Just because we find that use of the WWW site and knowledge are correlated, we can’t necessarily assume that WWW site use causes the knowledge. Both could, for example, be caused by the same factor. For instance, it may be that wealthier students who have greater resources would be more likely to use have access to a WWW site and would excel on objective tests. When we want to make a claim that our program or treatment caused the outcomes in our study, we can consider the internal validity of our causal claim.
Construct Validity: Assuming that there is a causal relationship in this study, can we claim that the program reflected well our construct of the program and that our measure reflected well our idea of the construct of the measure?
In simpler terms, did we implement the program we intended to implement and did we measure the outcome we wanted to measure? In yet other terms, did we operationalize well the ideas of the cause and the effect? When our research is over, we would like to be able to conclude that we did a credible job of operationalizing our constructs – we can assess the construct validity of this conclusion.
External Validity: Assuming that there is a causal relationship in this study between the constructs of the cause and the effect, can we generalize this effect to other persons, places or times?
We are likely to make some claims that our research findings have implications for other groups and individuals in other settings and at other times. When we do, we can examine the external validity of these claims.
Notice how the question that each validity type addresses presupposes an affirmative answer to the previous one. This is what we mean when we say that the validity types build on one another. The figure shows the idea of cumulativeness as a staircase, along with the key question for each validity type.

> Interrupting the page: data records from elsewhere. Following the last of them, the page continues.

-- a successful B scan returns a key not yet marked deleted
theorem scanB_not_mem (deleted : PySem.Set Int) (time : Int) (l : List (Int × List Int)) (j : Int)
    (h : removeUndosScanB deleted time l = some j) : PySem.Set.contains deleted j = false := by
  induction l with
  | nil => simp [removeUndosScanB] at h
  | cons p rest ih =>
    obtain ⟨j', v'⟩ := p
    rw [removeUndosScanB] at h
    by_cases hc : (decide (|time - PySem.List.pyGetD v' 1 0| < 30000) && !(PySem.Set.contains deleted j')) = true
    · rw [if_pos hc] at h
      cases h
      simp only [Bool.and_eq_true, Bool.not_eq_true'] at hc
      exact hc.2
    · rw [if_neg hc] at h
      exact ih h

-- A's inner scan over all purchase keys equals B's scan of the item's bucket
theorem innerA_eq_scanB (P : List (Int × List Int)) (d : PySem.Dict Int (List Int))
    (item time : Int) (td : List Int)
    (h : ∀ p ∈ P, PySem.Dict.getD d p.1 [] = p.2) :
    removeUndosInnerA d item time td (P.map Prod.fst) =
      match removeUndosScanB td time
          (P.filter (fun jv => PySem.List.pyGetD jv.2 0 0 == item)) with
      | some j => td ++ [j]
      | none => td := by
  induction P with
  | nil => rfl
  | cons p rest ih =>
    have hp : PySem.Dict.getD d p.1 [] = p.2 := h p (by simp)
    have hrest := ih (fun q hq => h q (by simp [hq]))
    simp only [List.map, List.filter]
    rw [removeUndosInnerA, hp]
    by_cases hitem : (PySem.List.pyGetD p.2 0 0 == item) = true
    · simp only [hitem, Bool.true_and]
      rw [removeUndosScanB]
      have hset : PySem.Set.contains td p.1 = td.contains p.1 := rfl
      rw [hset]
      by_cases hc : (decide (|time - PySem.List.pyGetD p.2 1 0| < 30000) && !(td.contains p.1)) = true
      · rw [if_pos hc, if_pos hc]
      · rw [if_neg hc, if_neg hc]
        exact hrest
    · simp only [Bool.not_eq_true] at hitem
      have hne : ¬ PySem.List.pyGetD p.2 0 0 = item := by simpa using hitem
      rw [if_neg (by simp [hne])]
      simpa [List.filter_cons, hitem] using hrest

-- keys-lookup map over a Nodup dict is the map over the value column
theorem map_keys_getD {β : Type} (P : List (Int × List Int)) (f : List Int → β)
    (hnd : (P.map Prod.fst).Nodup) :
    (PySem.Dict.keys (PySem.Dict.mk P)).map
        (fun k => f (PySem.Dict.getD (PySem.Dict.mk P) k [])) = P.map (fun p => f p.2) := by
  have hv := PySem.Dict.values_eq_map_keys (d := PySem.Dict.mk P) (by simpa using hnd) []
  have : (PySem.Dict.keys (PySem.Dict.mk P)).map
      (fun k => f (PySem.Dict.getD (PySem.Dict.mk P) k [])) =
      ((PySem.Dict.keys (PySem.Dict.mk P)).map
        (fun k => PySem.Dict.getD (PySem.Dict.mk P) k [])).map f := by
    rw [List.map_map]; rfl
  rw [this, ← hv]
  have hval : PySem.Dict.values (PySem.Dict.mk P) = P.map Prod.snd := rfl
  rw [hval, List.map_map]; rfl
-- pv_equiv track=rewrite | github.com/Trifase/advent-of-code | archive/2017/4/__main__.py | is_really_valid
-- ===== SOURCE A (Python) =====
-- def is_really_valid(lista):
--     for word in lista:
--         for word2 in lista:
--             set1 = {c for c in word}
--             set2 = {c for c in word2}
--             if word != word2:
--                 if set1 == set2:
--                     return False
--             else:
--                 continue
--     return True
-- ===== SOURCE B (Python) =====
-- def is_really_valid(lista):
--     seen = {}
--     for word in lista:
--         key = tuple(sorted(set(word)))
--         hit = seen.get(key)
--         if hit is None:
--             seen[key] = word
--         elif hit != word:
--             return False
--     return True
-- ===== Notes on version B (the rewrite author's own statement) =====
-- stated objective: faster
-- what changed: Replaces the quadratic all-pairs scan with one pass over the list using a dictionary keyed by each word's sorted distinct-character tuple, returning False on the first key whose stored word differs.
import Mathlib
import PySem

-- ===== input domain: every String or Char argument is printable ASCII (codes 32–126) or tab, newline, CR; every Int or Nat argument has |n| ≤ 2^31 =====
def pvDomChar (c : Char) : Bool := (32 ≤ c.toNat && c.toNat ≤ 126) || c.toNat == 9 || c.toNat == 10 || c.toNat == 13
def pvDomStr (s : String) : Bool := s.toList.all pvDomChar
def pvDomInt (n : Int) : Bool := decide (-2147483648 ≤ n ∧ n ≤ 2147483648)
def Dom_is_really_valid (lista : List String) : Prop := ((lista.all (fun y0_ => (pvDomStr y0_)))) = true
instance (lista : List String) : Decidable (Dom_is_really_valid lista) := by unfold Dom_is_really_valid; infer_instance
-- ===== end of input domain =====

-- B replaces A's quadratic all-pairs scan with one pass keyed by each word's sorted distinct-character list (faster).

-- ===== PORT A =====
-- {c for c in word}
def pvCharSetA (word : String) : PySem.Set Char := PySem.Set.ofList word.toList

-- inner 'for word2 in lista' loop; false = early 'return False'
def pvInnerA (word : String) : List String → Bool
  | [] => true
  | word2 :: rest =>
    if word ≠ word2 then
      if PySem.Set.equal (pvCharSetA word) (pvCharSetA word2) then false
      else pvInnerA word rest
    else pvInnerA word rest

-- outer 'for word in lista' loop over the same full list
def pvOuterA (full : List String) : List String → Bool
  | [] => true
  | word :: rest => pvInnerA word full && pvOuterA full rest

def is_really_valid (lista : List String) : Bool := pvOuterA lista lista

-- ===== PORT B =====
-- tuple(sorted(set(word)))
def pvKeyB (word : String) : List Char :=
  PySem.List.sorted (PySem.Set.ofList word.toList) (fun x => x) false

-- the single pass with the 'seen' dict; false = early 'return False'
def pvScanB (seen : PySem.Dict (List Char) String) : List String → Bool
  | [] => true
  | word :: rest =>
    match seen.get? (pvKeyB word) with
    | none => pvScanB (seen.insert (pvKeyB word) word) rest
    | some hit => if hit ≠ word then false else pvScanB seen rest

def is_really_valid_alt (lista : List String) : Bool := pvScanB PySem.Dict.empty lista

-- ===== PRECONDITION & SPEC =====
def Spec_is_really_valid (lista : List String) (out : Bool) : Prop := out = is_really_valid_alt lista
instance (lista : List String) (out : Bool) : Decidable (Spec_is_really_valid lista out) := by unfold Spec_is_really_valid; infer_instance

-- ===== CLAIM (what is proved, stated in full; the proofs are below) =====
def Claim_equal_is_really_valid : Prop := ∀ (lista : List String), Dom_is_really_valid lista → Spec_is_really_valid lista (is_really_valid lista)

-- ===== LEMMAS AND PROOFS =====

-- set equality of the character sets is exactly equality of the canonical sorted keys
lemma equal_iff_key (w w2 : String) :
    PySem.Set.equal (pvCharSetA w) (pvCharSetA w2) = true ↔ pvKeyB w = pvKeyB w2 := by
  constructor
  · intro h
    have hmem := (PySem.Set.equal_iff _ _).mp h
    have hperm : (pvCharSetA w : List Char).Perm (pvCharSetA w2) :=
      (List.perm_ext_iff_of_nodup (PySem.Set.nodup_ofList _) (PySem.Set.nodup_ofList _)).mpr hmem
    exact PySem.List.sorted_eq_sorted_of_perm _ _ _ (fun a b h => h) hperm
  · intro h
    apply (PySem.Set.equal_iff _ _).mpr
    have p1 : (pvKeyB w).Perm (pvCharSetA w) := PySem.List.sorted_perm _ _ _
    have p2 : (pvKeyB w2).Perm (pvCharSetA w2) := PySem.List.sorted_perm _ _ _
    intro x
    constructor
    · intro hx; exact p2.mem_iff.mp (h ▸ p1.symm.mem_iff.mp hx)
    · intro hx; exact p1.mem_iff.mp (h ▸ p2.symm.mem_iff.mp hx)

lemma innerA_iff (word : String) (l : List String) :
    pvInnerA word l = true ↔ ∀ w2 ∈ l, word = w2 ∨ pvKeyB word ≠ pvKeyB w2 := by
  induction l with
  | nil => simp [pvInnerA]
  | cons w2 rest ih =>
    by_cases hne : word = w2
    · subst hne
      simp only [pvInnerA, List.mem_cons]
      rw [if_neg (fun h : word ≠ word => h rfl), ih]
      constructor
      · intro h a ha
        rcases ha with ha | ha
        · exact Or.inl ha.symm
        · exact h a ha
      · intro h a ha; exact h a (Or.inr ha)
    · by_cases heq : PySem.Set.equal (pvCharSetA word) (pvCharSetA w2) = true
      · have hk := (equal_iff_key word w2).mp heq
        simp only [pvInnerA, if_pos hne, if_pos heq, List.mem_cons]
        constructor
        · intro h; cases h
        · intro h
          rcases h w2 (Or.inl rfl) with he | hkne
          · exact absurd he hne
          · exact absurd hk hkne
      · have hkne : pvKeyB word ≠ pvKeyB w2 := fun h => heq ((equal_iff_key word w2).mpr h)
        simp only [pvInnerA, if_pos hne, if_neg heq, List.mem_cons]
        rw [ih]
        constructor
        · intro h a ha
          rcases ha with ha | ha
          · exact ha ▸ Or.inr hkne
          · exact h a ha
        · intro h a ha; exact h a (Or.inr ha)

lemma outerA_iff (full l : List String) :
    pvOuterA full l = true ↔ ∀ w ∈ l, pvInnerA w full = true := by
  induction l with
  | nil => simp [pvOuterA]
  | cons w rest ih => simp [pvOuterA, ih, Bool.and_eq_true]

lemma A_iff (lista : List String) :
    is_really_valid lista = true ↔
      ∀ w ∈ lista, ∀ w2 ∈ lista, w = w2 ∨ pvKeyB w ≠ pvKeyB w2 := by
  unfold is_really_valid
  rw [outerA_iff]
  constructor
  · intro h w hw; exact (innerA_iff w lista).mp (h w hw)
  · intro h w hw; exact (innerA_iff w lista).mpr (h w hw)

lemma scanB_iff (rest : List String) :
    ∀ (pre : List String) (seen : PySem.Dict (List Char) String),
    (∀ w ∈ pre, seen.get? (pvKeyB w) = some w) →
    (∀ k v, seen.get? k = some v → pvKeyB v = k ∧ v ∈ pre) →
    (pvScanB seen rest = true ↔
      ∀ w ∈ rest, ∀ w2, (w2 ∈ pre ∨ w2 ∈ rest) → w = w2 ∨ pvKeyB w ≠ pvKeyB w2) := by
  induction rest with
  | nil => intro pre seen h1 h2; simp [pvScanB]
  | cons word rest ih =>
    intro pre seen h1 h2
    simp only [pvScanB]
    cases hget : seen.get? (pvKeyB word) with
    | none =>
      show pvScanB (seen.insert (pvKeyB word) word) rest = true ↔ _
      have hfresh : ∀ w2 ∈ pre, pvKeyB word ≠ pvKeyB w2 := by
        intro w2 hw2 hk
        have hx := h1 w2 hw2
        rw [← hk, hget] at hx
        cases hx
      have h1' : ∀ w ∈ pre ++ [word],
          (seen.insert (pvKeyB word) word).get? (pvKeyB w) = some w := by
        intro w hw
        rcases List.mem_append.mp hw with hw | hw
        · rw [PySem.Dict.get?_insert, if_neg (fun h => hfresh w hw h.symm)]
          exact h1 w hw
        · simp only [List.mem_singleton] at hw
          subst hw
          rw [PySem.Dict.get?_insert, if_pos rfl]
      have h2' : ∀ k v, (seen.insert (pvKeyB word) word).get? k = some v →
          pvKeyB v = k ∧ v ∈ pre ++ [word] := by
        intro k v hv
        rw [PySem.Dict.get?_insert] at hv
        by_cases hk : k = pvKeyB word
        · rw [if_pos hk] at hv
          cases hv
          exact ⟨hk.symm, by simp⟩
        · rw [if_neg hk] at hv
          obtain ⟨hkk, hmem⟩ := h2 k v hv
          exact ⟨hkk, List.mem_append.mpr (Or.inl hmem)⟩
      rw [ih (pre ++ [word]) _ h1' h2']
      constructor
      · intro h w hw w2 hw2
        rcases List.mem_cons.mp hw with hw | hw
        · subst hw
          rcases hw2 with hw2 | hw2
          · exact Or.inr (hfresh w2 hw2)
          · rcases List.mem_cons.mp hw2 with hw2 | hw2
            · exact Or.inl hw2.symm
            · rcases h w2 hw2 w (Or.inl (by simp)) with he | hk
              · exact Or.inl he.symm
              · exact Or.inr (Ne.symm hk)
        · refine h w hw w2 ?_
          rcases hw2 with hw2 | hw2
          · exact Or.inl (by simp [hw2])
          · rcases List.mem_cons.mp hw2 with hw2 | hw2
            · exact Or.inl (by simp [hw2])
            · exact Or.inr hw2
      · intro h w hw w2 hw2
        refine h w (List.mem_cons_of_mem _ hw) w2 ?_
        rcases hw2 with hw2 | hw2
        · rcases List.mem_append.mp hw2 with hw2 | hw2
          · exact Or.inl hw2
          · simp only [List.mem_singleton] at hw2
            subst hw2
            exact Or.inr (List.mem_cons_self ..)
        · exact Or.inr (List.mem_cons_of_mem _ hw2)
    | some hit =>
      show (if hit ≠ word then false else pvScanB seen rest) = true ↔ _
      obtain ⟨hkey, hmem⟩ := h2 _ _ hget
      by_cases hh : hit = word
      · subst hh
        rw [if_neg (by simp)]
        rw [ih pre seen h1 h2]
        constructor
        · intro h w hw w2 hw2
          rcases List.mem_cons.mp hw with hw | hw
          · subst hw
            rcases hw2 with hw2 | hw2
            · by_cases hk : pvKeyB w = pvKeyB w2
              · have hx := h1 w2 hw2
                rw [← hk, hget] at hx
                exact Or.inl (Option.some_injective _ hx)
              · exact Or.inr hk
            · rcases List.mem_cons.mp hw2 with hw2 | hw2
              · exact Or.inl hw2.symm
              · rcases h w2 hw2 w (Or.inl hmem) with he | hk
                · exact Or.inl he.symm
                · exact Or.inr (Ne.symm hk)
          · refine h w hw w2 ?_
            rcases hw2 with hw2 | hw2
            · exact Or.inl hw2
            · rcases List.mem_cons.mp hw2 with hw2 | hw2
              · exact Or.inl (hw2 ▸ hmem)
              · exact Or.inr hw2
        · intro h w hw w2 hw2
          refine h w (List.mem_cons_of_mem _ hw) w2 ?_
          rcases hw2 with hw2 | hw2
          · exact Or.inl hw2
          · exact Or.inr (List.mem_cons_of_mem _ hw2)
      · rw [if_pos hh]
        constructor
        · intro h; cases h
        · intro h
          rcases h word (List.mem_cons_self ..) hit (Or.inl hmem) with he | hk
          · exact absurd he.symm hh
          · exact absurd hkey.symm hk

lemma B_iff (lista : List String) :
    is_really_valid_alt lista = true ↔
      ∀ w ∈ lista, ∀ w2 ∈ lista, w = w2 ∨ pvKeyB w ≠ pvKeyB w2 := by
  unfold is_really_valid_alt
  rw [scanB_iff lista [] PySem.Dict.empty (by simp)
      (by intro k v h; rw [PySem.Dict.get?_empty] at h; cases h)]
  constructor
  · intro h w hw w2 hw2; exact h w hw w2 (Or.inr hw2)
  · intro h w hw w2 hw2
    rcases hw2 with hw2 | hw2
    · cases hw2
    · exact h w hw w2 hw2

-- ===== VERDICT (by name: the statement is the Claim_ definition above) =====
theorem is_really_valid_spec : Claim_equal_is_really_valid := by
  intro lista _
  unfold Spec_is_really_valid
  have := (A_iff lista).trans (B_iff lista).symm
  cases hA : is_really_valid lista <;> cases hB : is_really_valid_alt lista <;> simp_all
lemma Ainner_found (c1 c2 : List Char) (f : Int) (i : Nat) (st : List Int × List Int × Int)
    (j0 js : Nat) (h0 : j0 ≤ js) (hq : Q c2 f i (c1.getD i ' ') st.2.1 js)
    (hmin : ∀ j, j0 ≤ j → j < js → ¬ Q c2 f i (c1.getD i ' ') st.2.1 j) :
    Ainner c1 c2 f i st j0 =
      (st.1.set i (st.1.getD i 0 + 1), st.2.1.set js 1, st.2.2 + 1) := by
  obtain ⟨hq1, hq2, hq3, hq4⟩ := hq
  rw [Ainner, dif_pos (by omega : j0 < c2.length)]
  by_cases hj : j0 = js
  · subst hj
    rw [if_pos ⟨by rw [getD_at c2 j0 ' ' hq1] at hq2; exact hq2.symm, hq3, hq4⟩, hq4]
    norm_num
  · have hlt2 : j0 < js := by omega
    rw [if_neg, Ainner_found c1 c2 f i st (j0 + 1) js (by omega) ⟨hq1, hq2, hq3, hq4⟩
      (fun j a b => hmin j (by omega) b)]
    intro hc
    exact hmin j0 (le_refl _) hlt2
      ⟨by omega, by rw [getD_at c2 j0 ' ' (by omega), ← hc.1], hc.2.1, hc.2.2⟩
  termination_by js - j0

lemma Bwhile_spec (lst : List Nat) (low : Int) (k0 : Nat) (h : k0 ≤ lst.length) :
    k0 ≤ Bwhile lst low k0 ∧ Bwhile lst low k0 ≤ lst.length ∧
    (∀ t, k0 ≤ t → t < Bwhile lst low k0 → (lst.getD t 0 : Int) < low) ∧
    (Bwhile lst low k0 < lst.length → ¬ ((lst.getD (Bwhile lst low k0) 0 : Int) < low)) := by
  rw [Bwhile]
  split
  · next hlt =>
    split
    · next hlow =>
      obtain ⟨ih1, ih2, ih3, ih4⟩ := Bwhile_spec lst low (k0 + 1) (by omega)
      refine ⟨by omega, ih2, ?_, ih4⟩
      intro t ht1 ht2
      rcases Nat.eq_or_lt_of_le ht1 with rfl | ht3
      · exact hlow
      · exact ih3 t (by omega) ht2
    · next hnlow =>
      exact ⟨le_refl _, le_of_lt hlt, fun t h1 h2 => absurd h1 (by omega), fun _ => hnlow⟩
  · next hge =>
    exact ⟨le_refl _, h, fun t h1 h2 => absurd h1 (by omega), fun hlt' => absurd hlt' hge⟩
  termination_by lst.length - k0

For any inference or conclusion, there are always possible threats to validity – reasons the conclusion or inference might be wrong. Ideally, one tries to reduce the plausibility of the most likely threats to validity, thereby leaving as most plausible the conclusion reached in the study. For instance, imagine a study examining whether there is a relationship between the amount of training in a specific technology and subsequent rates of use of that technology. Because the interest is in a relationship, it is considered an issue of conclusion validity. Assume that the study is completed and no significant correlation between amount of training and adoption rates is found. On this basis it is concluded that there is no relationship between the two. How could this conclusion be wrong – that is, what are the “threats to validity”? For one, it’s possible that there isn’t sufficient statistical power to detect a relationship even if it exists. Perhaps the sample size is too small or the measure of amount of training is unreliable. Or maybe assumptions of the correlational test are violated given the variables used. Perhaps there were random irrelevancies in the study setting or random heterogeneity in the respondents that increased the variability in the data and made it harder to see the relationship of interest. The inference that there is no relationship will be stronger – have greater conclusion validity – if one can show that these alternative explanations are not credible. The distributions might be examined to see if they conform with assumptions of the statistical test, or analyses conducted to determine whether there is sufficient statistical power.
The theory of validity, and the many lists of specific threats, provide a useful scheme for assessing the quality of research conclusions. The theory is general in scope and applicability, well-articulated in its philosophical suppositions, and virtually impossible to explain adequately in a few minutes. As a framework for judging the quality of evaluations it is indispensable and well worth understanding.